U-tan:一緒ですね。長かろうが短かかろうが、1曲を作る感覚は同じです。

●そりゃしんどいわ(笑)。

U-tan:そうなんですよ(笑)。結果、そうだということがわかったんです。

TANNY:21曲分ですからね。

●ショートチューンだからといって、普段の半分の力で作れるわけがないと。

U-tan:そう! 全然一緒! アレンジもレコーディングも一緒!

●ちょっと考えたらわかりそうやけどね(笑)。

一同:(笑)。

●聴いた感想なんですけど、楽曲で描かれている感情や心象風景みたいなものが、"葛藤"や"哀愁"や"悩み"のようなやや複雑なものではなくて、"怒り"や"意志"のようなストレートな感情を音楽で表現している楽曲が多いような気がして。

U-tan:うんうん。

●だからズバッと入ってくる印象があって。曲によっては"Cメロとか付けたらもっと広がるんちゃうかな"とか思うこともありましたけど、基本的には潔さというかシンプルな強さを感じる楽曲が多かった。

U-tan:もう1回聴きたくなるようなものにしたかったんですよ。僕らが好きな90年代のメロディックパンクのCDとかにもそういう曲が入ってて、「何これ?」ってびっくりして、巻き戻してもう1回聴いてしまうっていう。「これめっちゃかっこええやん!」っていうような衝撃も与えつつ、でもただ単に速くて短いだけのショートチューンにはしたくなくて。全部通してドラマがあって、ストーリーがあって、ふざけてるところはふざけてるけどビシッと締まってて、俺らの色がちゃんと出ているような作品にしようっていうのは最初に話してて。

●うんうん。studio coastのMCで「ショートチューンばっかり入れたアルバム作ります」と聞いたときは、最初から最後までドタバタで終わるようなアルバムを想像したんです。でも全然違いますよね。バンドの意志も感じられるし、勝手な想像ですけどおそらく震災後に書いたんやろうなっていう曲もあるし。

TANNY:ショートチューンやからといって"手抜いてるな"って思われるようなものには絶対にしたくなかったというか、俺ら自身がそこのハードルは気にしてどの曲もクオリティ高いものにしようって。やっぱりフックがないとイヤやし。

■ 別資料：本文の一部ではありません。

-- pv_equiv track=rewrite | github.com/tomas-skalicky/interview_puzzles | src/main/python/com/skalicky/python/interviewpuzzles/find_first_recurring_character.py | first_recurring_char
-- ===== SOURCE A (Python) =====
-- def first_recurring_char(s: str) -> str:
--     if s is None:
--         return None
--     else:
--         string_length: int = len(s)
--         if string_length < 2:
--             return None
--         else:
--             previous_character: str = s[0]
--             for i in range(1, string_length):
--                 current_character: str = s[i]
--                 if current_character == previous_character:
--                     return previous_character
--                 else:
--                     previous_character = current_character
--             return None
-- ===== SOURCE B (Python) =====
-- def first_recurring_char(s: str) -> str:
--     if s is None:
--         return None
--     # Pass 1: run-length encode the string into maximal runs of equal characters.
--     runs = []
--     for ch in s:
--         if runs and runs[-1][0] == ch:
--             runs[-1][1] += 1
--         else:
--             runs.append([ch, 1])
--     # Pass 2: the answer is the key of the first run of length >= 2.
--     for ch, cnt in runs:
--         if cnt >= 2:
--             return ch
--     return None
-- ===== Notes on version B (the rewrite author's own statement) =====
-- stated objective: alternative
-- what changed: B run-length encodes the string into maximal runs in one pass and then returns the key of the first run of length >= 2, instead of A's index loop comparing each character with its predecessor and returning inside the loop.
import Mathlib
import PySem

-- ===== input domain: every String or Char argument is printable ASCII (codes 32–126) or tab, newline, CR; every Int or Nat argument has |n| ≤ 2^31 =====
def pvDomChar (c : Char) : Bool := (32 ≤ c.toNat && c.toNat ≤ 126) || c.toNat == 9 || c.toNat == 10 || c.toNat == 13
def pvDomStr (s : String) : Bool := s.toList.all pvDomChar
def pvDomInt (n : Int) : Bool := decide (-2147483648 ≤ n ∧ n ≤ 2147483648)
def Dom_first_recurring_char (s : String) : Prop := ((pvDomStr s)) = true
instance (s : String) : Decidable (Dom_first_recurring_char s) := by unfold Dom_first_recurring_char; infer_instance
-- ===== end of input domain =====

-- B run-length encodes the string into maximal runs and returns the first run-key with count ≥ 2 (alternative decomposition; A compares each character with its predecessor).


-- ===== PORT A =====
-- A's for-loop over range(1, len(s)) with the running 'previous_character', as structural recursion.
def frcA_loop (prev : Char) : List Char → Option String
  | [] => none
  | c :: cs => if c = prev then some (String.ofList [prev]) else frcA_loop c cs

def first_recurring_char (s : String) : Option String :=
  if s.toList.length < 2 then none
  else
    match s.toList with
    | [] => none
    | c :: cs => frcA_loop c cs

-- ===== PORT B =====
-- Pass 1 of Source B: run-length encoding; the runs list is kept reversed (head = Python's runs[-1]) and reversed once at the end.
def frcB_step (runs : List (Char × Int)) (ch : Char) : List (Char × Int) :=
  match runs with
  | (c, n) :: rest => if c = ch then (c, n + 1) :: rest else (ch, 1) :: (c, n) :: rest
  | [] => [(ch, 1)]

-- Pass 2 of Source B: first run with count ≥ 2.
def frcB_find : List (Char × Int) → Option String
  | [] => none
  | (c, n) :: rest => if n ≥ 2 then some (String.ofList [c]) else frcB_find rest

def first_recurring_char_alt (s : String) : Option String :=
  frcB_find ((s.toList.foldl frcB_step []).reverse)

-- ===== PRECONDITION & SPEC =====
def Spec_first_recurring_char (s : String) (out : Option String) : Prop := out = first_recurring_char_alt s
instance (s : String) (out : Option String) : Decidable (Spec_first_recurring_char s out) := by unfold Spec_first_recurring_char; infer_instance

-- ===== CLAIM (what is proved, stated in full; the proofs are below) =====
def Claim_equal_first_recurring_char : Prop := ∀ (s : String), Dom_first_recurring_char s → Spec_first_recurring_char s (first_recurring_char s)

-- ===== LEMMAS AND PROOFS =====

theorem frcB_find_append (xs ys : List (Char × Int)) :
    frcB_find (xs ++ ys) = ((frcB_find xs).or (frcB_find ys)) := by
  induction xs with
  | nil => simp [frcB_find]
  | cons p rest ih =>
    obtain ⟨c, n⟩ := p
    simp only [List.cons_append, frcB_find]
    split_ifs <;> simp [ih]

theorem frcB_find_ones (xs : List (Char × Int)) (h : ∀ p ∈ xs, p.2 = 1) :
    frcB_find xs = none := by
  induction xs with
  | nil => rfl
  | cons p rest ih =>
    obtain ⟨c, n⟩ := p
    have hn : n = 1 := h (c, n) (by simp)
    simp only [frcB_find, hn]
    rw [if_neg (by omega)]
    exact ih (fun q hq => h q (by simp [hq]))

-- Once the find over the reversed stack is already some r, further folding keeps it.
theorem frcB_keep (t : List Char) (stack : List (Char × Int)) (r : String)
    (h : frcB_find stack.reverse = some r) :
    frcB_find ((t.foldl frcB_step stack).reverse) = some r := by
  induction t generalizing stack with
  | nil => simpa using h
  | cons hd t' ih =>
    match stack with
    | [] => simp [frcB_find] at h
    | (c, n) :: rest =>
      simp only [List.foldl_cons, frcB_step]
      rw [List.reverse_cons, frcB_find_append] at h
      by_cases hc : c = hd
      · rw [if_pos hc]
        apply ih
        rw [List.reverse_cons, frcB_find_append]
        rcases ho : frcB_find rest.reverse with _ | v
        · rw [ho] at h
          simp only [Option.none_or, frcB_find] at h ⊢
          have h2 : n ≥ 2 := by by_contra hn; simp [if_neg hn] at h
          rw [if_pos h2] at h
          rw [if_pos (by omega)]
          exact h
        · rw [ho] at h
          simpa using h
      · rw [if_neg hc]
        apply ih
        show frcB_find ((hd, 1) :: (c, n) :: rest).reverse = some r
        rw [List.reverse_cons, List.reverse_cons, List.append_assoc, frcB_find_append]
        rcases ho : frcB_find rest.reverse with _ | v
        · rw [ho] at h
          simp only [Option.none_or, List.cons_append, List.nil_append, frcB_find] at h ⊢
          have h2 : n ≥ 2 := by by_contra hn; simp [if_neg hn] at h
          rw [if_pos h2] at h ⊢
          exact h
        · rw [ho] at h
          simpa using h

-- Main invariant: with head run count 1 and all earlier runs count 1, B's remainder equals A's loop.
theorem frc_main (l : List Char) (c : Char) (rest : List (Char × Int))
    (hrest : ∀ p ∈ rest, p.2 = 1) :
    frcB_find ((l.foldl frcB_step ((c, 1) :: rest)).reverse) = frcA_loop c l := by
  induction l generalizing c rest with
  | nil =>
    simp only [List.foldl_nil, frcA_loop]
    apply frcB_find_ones
    intro p hp
    simp only [List.mem_reverse, List.mem_cons] at hp
    rcases hp with h | h
    · simp [h]
    · exact hrest p h
  | cons hd t ih =>
    simp only [List.foldl_cons, frcB_step, frcA_loop]
    by_cases hc : hd = c
    · rw [if_pos hc.symm, if_pos hc]
      apply frcB_keep
      rw [List.reverse_cons, frcB_find_append]
      rw [frcB_find_ones rest.reverse (fun p hp => hrest p (List.mem_reverse.mp hp))]
      norm_num [frcB_find]
    · rw [if_neg (by simp [Ne.symm hc]), if_neg hc]
      exact ih hd ((c, 1) :: rest) (by
        intro p hp
        rcases List.mem_cons.mp hp with h | h
        · simp [h]
        · exact hrest p h)

-- ===== VERDICT (by name: the statement is the Claim_ definition above) =====
theorem first_recurring_char_spec : Claim_equal_first_recurring_char := by
  intro s _
  unfold Spec_first_recurring_char first_recurring_char first_recurring_char_alt
  match h : s.toList with
  | [] => simp [frcB_find]
  | [c] => simp [frcB_step, frcB_find]
  | c :: d :: cs =>
    rw [if_neg (by simp)]
    simpa [frcB_step] using
      (frc_main (d :: cs) c [] (by simp)).symm
-- pv_equiv track=rewrite | github.com/aqiu384/megaten-database | src/rrch/tool-parse.py | drop_unused_names
-- ===== SOURCE A (Python) =====
-- def drop_unused_names(all_names, used_names):
--     seen = {}
--     lookup = {}
--     for id, name in all_names.items():
--         if id not in used_names:
--             continue
--
--         if name not in seen:
--             seen[name] = 0
--         new_name = f"{name} {chr(65 + seen[name])}" if seen[name] > 0 else name
--         seen[name] += 1
--
--         lookup[id] = new_name
--     return lookup
-- ===== SOURCE B (Python) =====
-- def drop_unused_names(all_names, used_names):
--     used = set(used_names)
--     kept = [(i, n) for i, n in all_names.items() if i in used]
--     groups = {}
--     for i, n in kept:
--         groups.setdefault(n, []).append(i)
--     out = {}
--     for i, n in kept:
--         k = groups[n].index(i)
--         out[i] = n if k == 0 else f"{n} {chr(65 + k)}"
--     return out
-- ===== Notes on version B (the rewrite author's own statement) =====
-- stated objective: alternative
-- what changed: Replaces A's single pass with a running per-name counter dict by a filter-then-group decomposition: materialize the surviving (id, name) pairs, group ids by name in a dict of lists, then assign each id its suffix from its index within its name's group.
import Mathlib
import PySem

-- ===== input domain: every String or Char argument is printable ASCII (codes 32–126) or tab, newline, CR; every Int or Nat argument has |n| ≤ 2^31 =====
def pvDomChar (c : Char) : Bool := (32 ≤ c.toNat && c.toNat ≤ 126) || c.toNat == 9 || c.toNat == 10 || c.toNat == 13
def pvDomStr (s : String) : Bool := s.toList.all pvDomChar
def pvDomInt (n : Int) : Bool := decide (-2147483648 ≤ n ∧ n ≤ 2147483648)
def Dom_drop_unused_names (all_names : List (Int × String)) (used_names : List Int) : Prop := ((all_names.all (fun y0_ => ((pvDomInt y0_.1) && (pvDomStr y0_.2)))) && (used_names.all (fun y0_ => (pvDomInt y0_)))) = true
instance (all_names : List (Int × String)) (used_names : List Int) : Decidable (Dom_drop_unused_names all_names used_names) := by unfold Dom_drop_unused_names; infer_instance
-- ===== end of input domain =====

-- B replaces A's single running-counter pass by a filter-then-group decomposition (same
-- output; no speed claim).


-- ===== PORT A =====
-- chr(65 + k) is ported by hand as Char.ofNat (exact for the small non-negative codes
-- reached here); the trailing .items returns the result dict as its association list.
def drop_unused_names (all_names : List (Int × String)) (used_names : List Int) : List (Int × String) :=
  (all_names.foldl
    (fun (st : PySem.Dict String Int × PySem.Dict Int String) p =>
      if used_names.contains p.1 = false then st
      else
        let seen := if st.1.contains p.2 = false then st.1.insert p.2 0 else st.1
        let c := seen.getD p.2 0
        let new_name := if c > 0 then p.2 ++ " " ++ String.mk [Char.ofNat (65 + c.toNat)] else p.2
        (seen.insert p.2 (c + 1), st.2.insert p.1 new_name))
    (PySem.Dict.empty, PySem.Dict.empty)).2.items

-- ===== PORT B =====
-- list.index is ported via PySem.List.index?; each id is a member of its own group, so the
-- none (ValueError) branch is never taken.
def drop_unused_names_alt (all_names : List (Int × String)) (used_names : List Int) : List (Int × String) :=
  let used := PySem.Set.ofList used_names
  let kept := all_names.filter (fun p => used.contains p.1)
  let groups := kept.foldl
    (fun (g : PySem.Dict String (List Int)) p => g.modify p.2 [] (· ++ [p.1])) PySem.Dict.empty
  (kept.foldl
    (fun (out : PySem.Dict Int String) p =>
      match PySem.List.index? (groups.getD p.2 []) p.1 with
      | some k => out.insert p.1 (if k = 0 then p.2 else p.2 ++ " " ++ String.mk [Char.ofNat (65 + k)])
      | none => out)
    PySem.Dict.empty).items

-- ===== PRECONDITION & SPEC =====
-- all_names is a Python dict, so its keys are necessarily distinct; association lists with
-- duplicate keys correspond to no Python input, and Pre_ admits exactly the dict-shaped lists.
def Pre_drop_unused_names (all_names : List (Int × String)) (used_names : List Int) : Prop :=
  (all_names.map Prod.fst).Nodup
instance (all_names : List (Int × String)) (used_names : List Int) : Decidable (Pre_drop_unused_names all_names used_names) := by unfold Pre_drop_unused_names; infer_instance
def pvWitness_drop_unused_names : (List (Int × String)) × List Int :=
  ([(1, "a"), (2, "a"), (3, "b")], [1, 2, 3])
def Spec_drop_unused_names (all_names : List (Int × String)) (used_names : List Int) (out : List (Int × String)) : Prop := out = drop_unused_names_alt all_names used_names
instance (all_names : List (Int × String)) (used_names : List Int) (out : List (Int × String)) : Decidable (Spec_drop_unused_names all_names used_names out) := by unfold Spec_drop_unused_names; infer_instance

-- ===== CLAIM (what is proved, stated in full; the proofs are below) =====
def Claim_equal_drop_unused_names : Prop := ∀ (all_names : List (Int × String)) (used_names : List Int), Dom_drop_unused_names all_names used_names → Pre_drop_unused_names all_names used_names → Spec_drop_unused_names all_names used_names (drop_unused_names all_names used_names)

-- ===== LEMMAS AND PROOFS =====

-- the suffixed name given to the k-th (0-based) surviving occurrence of a name
def pvMkName (n : String) (k : Nat) : String :=
  if 0 < k then n ++ " " ++ String.mk [Char.ofNat (65 + k)] else n

-- the common specification: assign suffixes left to right, `pre` = names already seen
def pvAssign : List (Int × String) → List String → List (Int × String)
  | [], _ => []
  | p :: rest, pre => (p.1, pvMkName p.2 (pre.count p.2)) :: pvAssign rest (pre ++ [p.2])

theorem pv_A_fold (used_names : List Int) (l : List (Int × String)) :
    ∀ (seen : PySem.Dict String Int) (lookup : PySem.Dict Int String) (pre : List String),
    (∀ n, seen.getD n 0 = ((pre.count n : Nat) : Int)) →
    (∀ p ∈ l, used_names.contains p.1 = true → lookup.contains p.1 = false) →
    ((l.filter (fun p => used_names.contains p.1)).map Prod.fst).Nodup →
    lookup.keys.Nodup →
    (l.foldl
      (fun (st : PySem.Dict String Int × PySem.Dict Int String) p =>
        if used_names.contains p.1 = false then st
        else
          let seen := if st.1.contains p.2 = false then st.1.insert p.2 0 else st.1
          let c := seen.getD p.2 0
          let new_name := if c > 0 then p.2 ++ " " ++ String.mk [Char.ofNat (65 + c.toNat)] else p.2
          (seen.insert p.2 (c + 1), st.2.insert p.1 new_name))
      (seen, lookup)).2.items
      = lookup.items ++ pvAssign (l.filter (fun p => used_names.contains p.1)) pre := by
  induction l with
  | nil => intro seen lookup pre _ _ _ _; simp [pvAssign]
  | cons p rest ih =>
    intro seen lookup pre hseen hfresh hnodup hlk
    by_cases hu : used_names.contains p.1 = false
    · have hf : List.filter (fun q : Int × String => used_names.contains q.1) (p :: rest)
          = List.filter (fun q : Int × String => used_names.contains q.1) rest := by
        have hmem : p.1 ∉ used_names := by simpa using hu
        simp [List.filter_cons, hmem]
      simp only [List.foldl_cons]
      rw [if_pos hu, hf]
      rw [hf] at hnodup
      exact ih seen lookup pre hseen (fun q hq => hfresh q (List.mem_cons_of_mem _ hq)) hnodup hlk
    · have hu' : used_names.contains p.1 = true := by simpa using hu
      have hcontF : lookup.contains p.1 = false := hfresh p (List.mem_cons_self) hu'
      -- the setdefault step does not change getD _ 0
      set seen1 := if seen.contains p.2 = false then seen.insert p.2 0 else seen with hseen1
      have hget1 : ∀ n, seen1.getD n 0 = ((pre.count n : Nat) : Int) := by
        intro n
        rw [hseen1]
        split_ifs with hc
        · rw [PySem.Dict.getD_insert]
          split_ifs with hn
          · rw [hn, ← hseen p.2]
            exact (PySem.Dict.getD_of_not_contains _ _ hc).symm
          · exact hseen n
        · exact hseen n
      have hc0 : seen1.getD p.2 0 = ((pre.count p.2 : Nat) : Int) := hget1 p.2
      have hf : List.filter (fun q : Int × String => used_names.contains q.1) (p :: rest)
          = p :: List.filter (fun q : Int × String => used_names.contains q.1) rest := by
        have hmem : p.1 ∈ used_names := by simpa using hu'
        simp [List.filter_cons, hmem]
      simp only [List.foldl_cons]
      rw [if_neg hu, hf]
      rw [hf] at hnodup
      simp only [List.map_cons, List.nodup_cons] at hnodup
      rw [pvAssign]
      have hstep := ih (seen1.insert p.2 (seen1.getD p.2 0 + 1))
        (lookup.insert p.1 (if seen1.getD p.2 0 > 0 then p.2 ++ " " ++ String.mk [Char.ofNat (65 + (seen1.getD p.2 0).toNat)] else p.2))
        (pre ++ [p.2]) ?_ ?_ hnodup.2 (PySem.Dict.nodup_keys_insert _ _ _ hlk)
      · rw [hstep, PySem.Dict.items_insert_of_not_contains _ _ hcontF]
        have hname : (if seen1.getD p.2 0 > 0 then p.2 ++ " " ++ String.mk [Char.ofNat (65 + (seen1.getD p.2 0).toNat)] else p.2)
            = pvMkName p.2 (pre.count p.2) := by
          rw [hc0, pvMkName]
          by_cases hk : 0 < pre.count p.2
          · rw [if_pos (by exact_mod_cast hk), if_pos hk, Int.toNat_natCast]
          · rw [if_neg (by exact_mod_cast hk), if_neg hk]
        rw [hname, List.append_assoc, List.singleton_append]
      · intro n
        rw [PySem.Dict.getD_insert]
        split_ifs with hn
        · subst hn; rw [hc0]; push_cast; simp [List.count_append]
        · rw [hget1 n]
          have : List.count n [p.2] = 0 := by
            simp [List.count_singleton]
            exact fun h => (hn h.symm).elim
          simp [List.count_append, this]
      · intro q hq hqu
        rw [PySem.Dict.contains_insert]
        have hne : q.1 ≠ p.1 := by
          intro he
          apply hnodup.1
          rw [← he]
          exact List.mem_map_of_mem (List.mem_filter.2 ⟨hq, by simpa using hqu⟩)
        simp [hne, hfresh q (List.mem_cons_of_mem _ hq) hqu]

theorem pv_B_map (full : List (Int × String)) :
    ∀ (suf pre : List (Int × String)), full = pre ++ suf →
    (full.map Prod.fst).Nodup →
    suf.map (fun p => (p.1,
        match PySem.List.index? ((full.filter (fun q => q.2 == p.2)).map Prod.fst) p.1 with
        | some k => (if k = 0 then p.2 else p.2 ++ " " ++ String.mk [Char.ofNat (65 + k)])
        | none => p.2))
      = pvAssign suf (pre.map Prod.snd) := by
  intro suf
  induction suf with
  | nil => intro pre _ _; simp [pvAssign]
  | cons p rest ih =>
    intro pre hfull hnodup
    have hfilter : full.filter (fun q => q.2 == p.2)
        = pre.filter (fun q => q.2 == p.2) ++ p :: rest.filter (fun q => q.2 == p.2) := by
      rw [hfull, List.filter_append, List.filter_cons_of_pos (by simp)]
    have hnotmem : p.1 ∉ (pre.filter (fun q => q.2 == p.2)).map Prod.fst := by
      intro hmem
      have h1 : p.1 ∈ pre.map Prod.fst := by
        rcases List.mem_map.1 hmem with ⟨q, hq, hq1⟩
        exact hq1 ▸ List.mem_map_of_mem (List.mem_filter.1 hq).1
      have : ¬ (pre.map Prod.fst ++ p.1 :: rest.map Prod.fst).Nodup := by
        intro hnd
        exact (List.disjoint_of_nodup_append hnd) h1 (List.mem_cons_self)
      exact this (by simpa [hfull] using hnodup)
    have hidx : PySem.List.index? ((full.filter (fun q => q.2 == p.2)).map Prod.fst) p.1
        = some ((pre.map Prod.snd).count p.2) := by
      rw [PySem.List.index?_eq_some_iff]
      refine ⟨(pre.filter (fun q => q.2 == p.2)).map Prod.fst, (rest.filter (fun q => q.2 == p.2)).map Prod.fst, ?_, ?_, hnotmem⟩
      · rw [hfilter]; simp
      · rw [List.length_map, List.count_eq_countP, List.countP_map, ← List.countP_eq_length_filter]
        rfl
    rw [List.map_cons, hidx, pvAssign]
    have hval : (if (pre.map Prod.snd).count p.2 = 0 then p.2
          else p.2 ++ " " ++ String.mk [Char.ofNat (65 + (pre.map Prod.snd).count p.2)])
        = pvMkName p.2 ((pre.map Prod.snd).count p.2) := by
      rw [pvMkName]
      rcases Nat.eq_zero_or_pos ((pre.map Prod.snd).count p.2) with h | h
      · rw [if_pos h, if_neg (by omega)]
      · rw [if_neg (by omega), if_pos h]
    have hrest := ih (pre ++ [p]) (by simpa using hfull) hnodup
    simp only [List.map_append, List.map_cons, List.map_nil] at hrest
    rw [hrest]
    exact congrArg (· :: _) (congrArg (Prod.mk p.1) hval)

-- ===== VERDICT (by name: the statement is the Claim_ definition above) =====
theorem pv_nodup_kept (all_names : List (Int × String)) (pred : Int × String → Bool)
    (h : (all_names.map Prod.fst).Nodup) :
    ((all_names.filter pred).map Prod.fst).Nodup :=
  (List.filter_sublist.map Prod.fst).nodup h

theorem drop_unused_names_spec : Claim_equal_drop_unused_names := by
  intro all_names used_names _ hpre
  unfold Spec_drop_unused_names drop_unused_names drop_unused_names_alt
  -- the two filters agree
  have hcont : ∀ x : Int, (PySem.Set.ofList used_names).contains x = used_names.contains x := by
    intro x; rw [Bool.eq_iff_iff]; simp [PySem.Set.mem_ofList]
  have hfil : all_names.filter (fun p => (PySem.Set.ofList used_names).contains p.1)
      = all_names.filter (fun p => used_names.contains p.1) := by
    apply List.filter_congr; intro q _; simp
  simp only [hfil]
  set kept := all_names.filter (fun p => used_names.contains p.1) with hkept
  have hnk : (kept.map Prod.fst).Nodup := pv_nodup_kept _ _ hpre
  -- A's fold computes pvAssign kept []
  have hA := pv_A_fold used_names all_names PySem.Dict.empty PySem.Dict.empty []
    (fun n => by simp [PySem.Dict.getD_empty])
    (fun q _ _ => PySem.Dict.contains_empty _)
    (hkept ▸ hnk) PySem.Dict.nodup_keys_empty
  rw [hA]
  -- B's groups dict
  have hg : ∀ n, (kept.foldl (fun (g : PySem.Dict String (List Int)) p => g.modify p.2 [] (· ++ [p.1])) PySem.Dict.empty).getD n []
      = (kept.filter (fun q => q.2 == n)).map Prod.fst := by
    intro n
    have h := PySem.Dict.getD_foldl_modify_append (kept.map (fun p => (p.2, p.1))) PySem.Dict.empty n
    rw [List.foldl_map] at h
    simpa [PySem.Dict.getD_empty, List.filter_map, List.map_map, Function.comp] using h
  -- B's output fold is an insert fold over fresh keys
  have hsome : ∀ p ∈ kept, ∃ k, PySem.List.index?
      (((kept.foldl (fun (g : PySem.Dict String (List Int)) p => g.modify p.2 [] (· ++ [p.1])) PySem.Dict.empty)).getD p.2 []) p.1 = some k := by
    intro p hp
    rw [hg p.2]
    have hmem : p.1 ∈ (kept.filter (fun q => q.2 == p.2)).map Prod.fst :=
      List.mem_map_of_mem (List.mem_filter.2 ⟨hp, by simp⟩)
    rcases (PySem.List.index?_isSome_iff _ _).2 hmem with h
    exact Option.isSome_iff_exists.1 h
  rw [PySem.List.foldl_congr_mem kept _
      (fun (out : PySem.Dict Int String) p => out.insert p.1
        (match PySem.List.index? (((kept.foldl (fun (g : PySem.Dict String (List Int)) p => g.modify p.2 [] (· ++ [p.1])) PySem.Dict.empty)).getD p.2 []) p.1 with
          | some k => (if k = 0 then p.2 else p.2 ++ " " ++ String.mk [Char.ofNat (65 + k)])
          | none => p.2)) _
      (by
        intro acc x hx
        rcases hsome x hx with ⟨k, hk⟩
        simp only [hk])]
  rw [PySem.Dict.items_foldl_insert_fresh kept Prod.fst _ PySem.Dict.empty
      (fun a _ => PySem.Dict.contains_empty _) hnk]
  have hmapeq : kept.map (fun p => (p.1,
      match PySem.List.index? (((kept.foldl (fun (g : PySem.Dict String (List Int)) p => g.modify p.2 [] (· ++ [p.1])) PySem.Dict.empty)).getD p.2 []) p.1 with
        | some k => (if k = 0 then p.2 else p.2 ++ " " ++ String.mk [Char.ofNat (65 + k)])
        | none => p.2))
      = kept.map (fun p => (p.1,
      match PySem.List.index? ((kept.filter (fun q => q.2 == p.2)).map Prod.fst) p.1 with
        | some k => (if k = 0 then p.2 else p.2 ++ " " ++ String.mk [Char.ofNat (65 + k)])
        | none => p.2)) := by
    apply List.map_congr_left
    intro p _
    rw [hg p.2]
  rw [hmapeq, pv_B_map kept kept [] (by simp) hnk]
  rfl
-- pv_equiv track=rewrite | github.com/entwanne/advent-of-code | 2023/d13_p2.py | _find_new_reflections
-- ===== SOURCE A (Python) =====
-- def find_reflections(pattern, n=1):
--     reflections = set()
--     for y in range(0, len(pattern) - 1):
--         up = pattern[y::-1]
--         down = pattern[y+1:]
--         if all(up_line == down_line for up_line, down_line in zip(up, down)):
--             reflections.add(n * (y + 1))
--     return reflections
--
-- def _find_new_reflections(pattern, n=1):
--     pattern = [list(row) for row in pattern]
--     for line in pattern:
--         for x, char in enumerate(line):
--             if char == '.':
--                 line[x] = '#'
--             else:
--                 line[x] = '.'
--             yield find_reflections(pattern, n=n)
--             line[x] = char
-- ===== SOURCE B (Python) =====
-- # Faster re-implementation: precompute per-pair row mismatch counts once, then
-- # answer each single-cell flip by an O(1)-per-reflection-line delta update.
-- def _find_new_reflections(pattern, n=1):
--     grid = [list(row) for row in pattern]
--     L = len(grid)
--
--     def row_diff(i, j):
--         # None if rows i and j can never be equal (different lengths),
--         # else the number of differing cells.
--         if len(grid[i]) != len(grid[j]):
--             return None
--         return sum(1 for a, b in zip(grid[i], grid[j]) if a != b)
--
--     # m[i][t] describes the row pair (i, i + 1 + 2*t) (only odd-sum pairs matter)
--     m = [[row_diff(i, j) for j in range(i + 1, L, 2)] for i in range(L)]
--     # width[y]: how many row pairs a reflection line after row y compares
--     width = [min(y + 1, L - 1 - y) for y in range(L - 1)]
--     # base[y]: how many of those pairs are unequal in the unflipped grid
--     base = [sum(1 for t in range(width[y]) if m[y - t][t] != 0)
--             for y in range(L - 1)]
--
--     for r in range(L):
--         for c, ch in enumerate(grid[r]):
--             flipped = '#' if ch == '.' else '.'
--             res = set()
--             for y in range(L - 1):
--                 u = base[y]
--                 p = 2 * y + 1 - r            # partner row of r across line y
--                 t = y - min(r, p)
--                 if t < width[y]:             # the flipped row is compared
--                     mm = m[min(r, p)][t]
--                     if mm is not None:
--                         other = grid[p][c]
--                         nm = mm - (1 if ch != other else 0) + (1 if flipped != other else 0)
--                         u += (1 if nm != 0 else 0) - (1 if mm != 0 else 0)
--                 if u == 0:
--                     res.add(n * (y + 1))
--             yield res
-- ===== Notes on version B (the rewrite author's own statement) =====
-- stated objective: faster
-- what changed: Instead of re-running the full reflection search (which re-compares whole row slices) for every single-cell flip, B precomputes per-row-pair mismatch counts and per-line unequal-pair counts once, then answers each flip with an O(1) delta update per candidate reflection line.
import Mathlib
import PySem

U-tan:やるからには『BACK 4 GOOD』を超えたかったしな。

●短い曲でそのクオリティを出そうと思ったら、必要最小限で最大限の要素を入れないといけないと思うんですよ。だからある意味、曲作りのいちばん大切な部分が浮き彫りになるというか、洗練さえないといけないですよね。

U-tan:そうなんですよ。歌詞についてもいちばんわかりやすくて考えさせられるようなものにしたいと思って。サウンドがポップでポジティブでふざけているように見せてるので、歌詞ではドキッとするというか考えさせられるようなものがあってもいいなと思っていて。それを如何に一行で伝えるか、とか。そういう部分は色々と考えました。

●企画盤ですけど、今のGOOD4NOTHINGがキチンと表現できたアルバムになりましたね。

MAKKIN:その感じは…できてから思いました(笑)。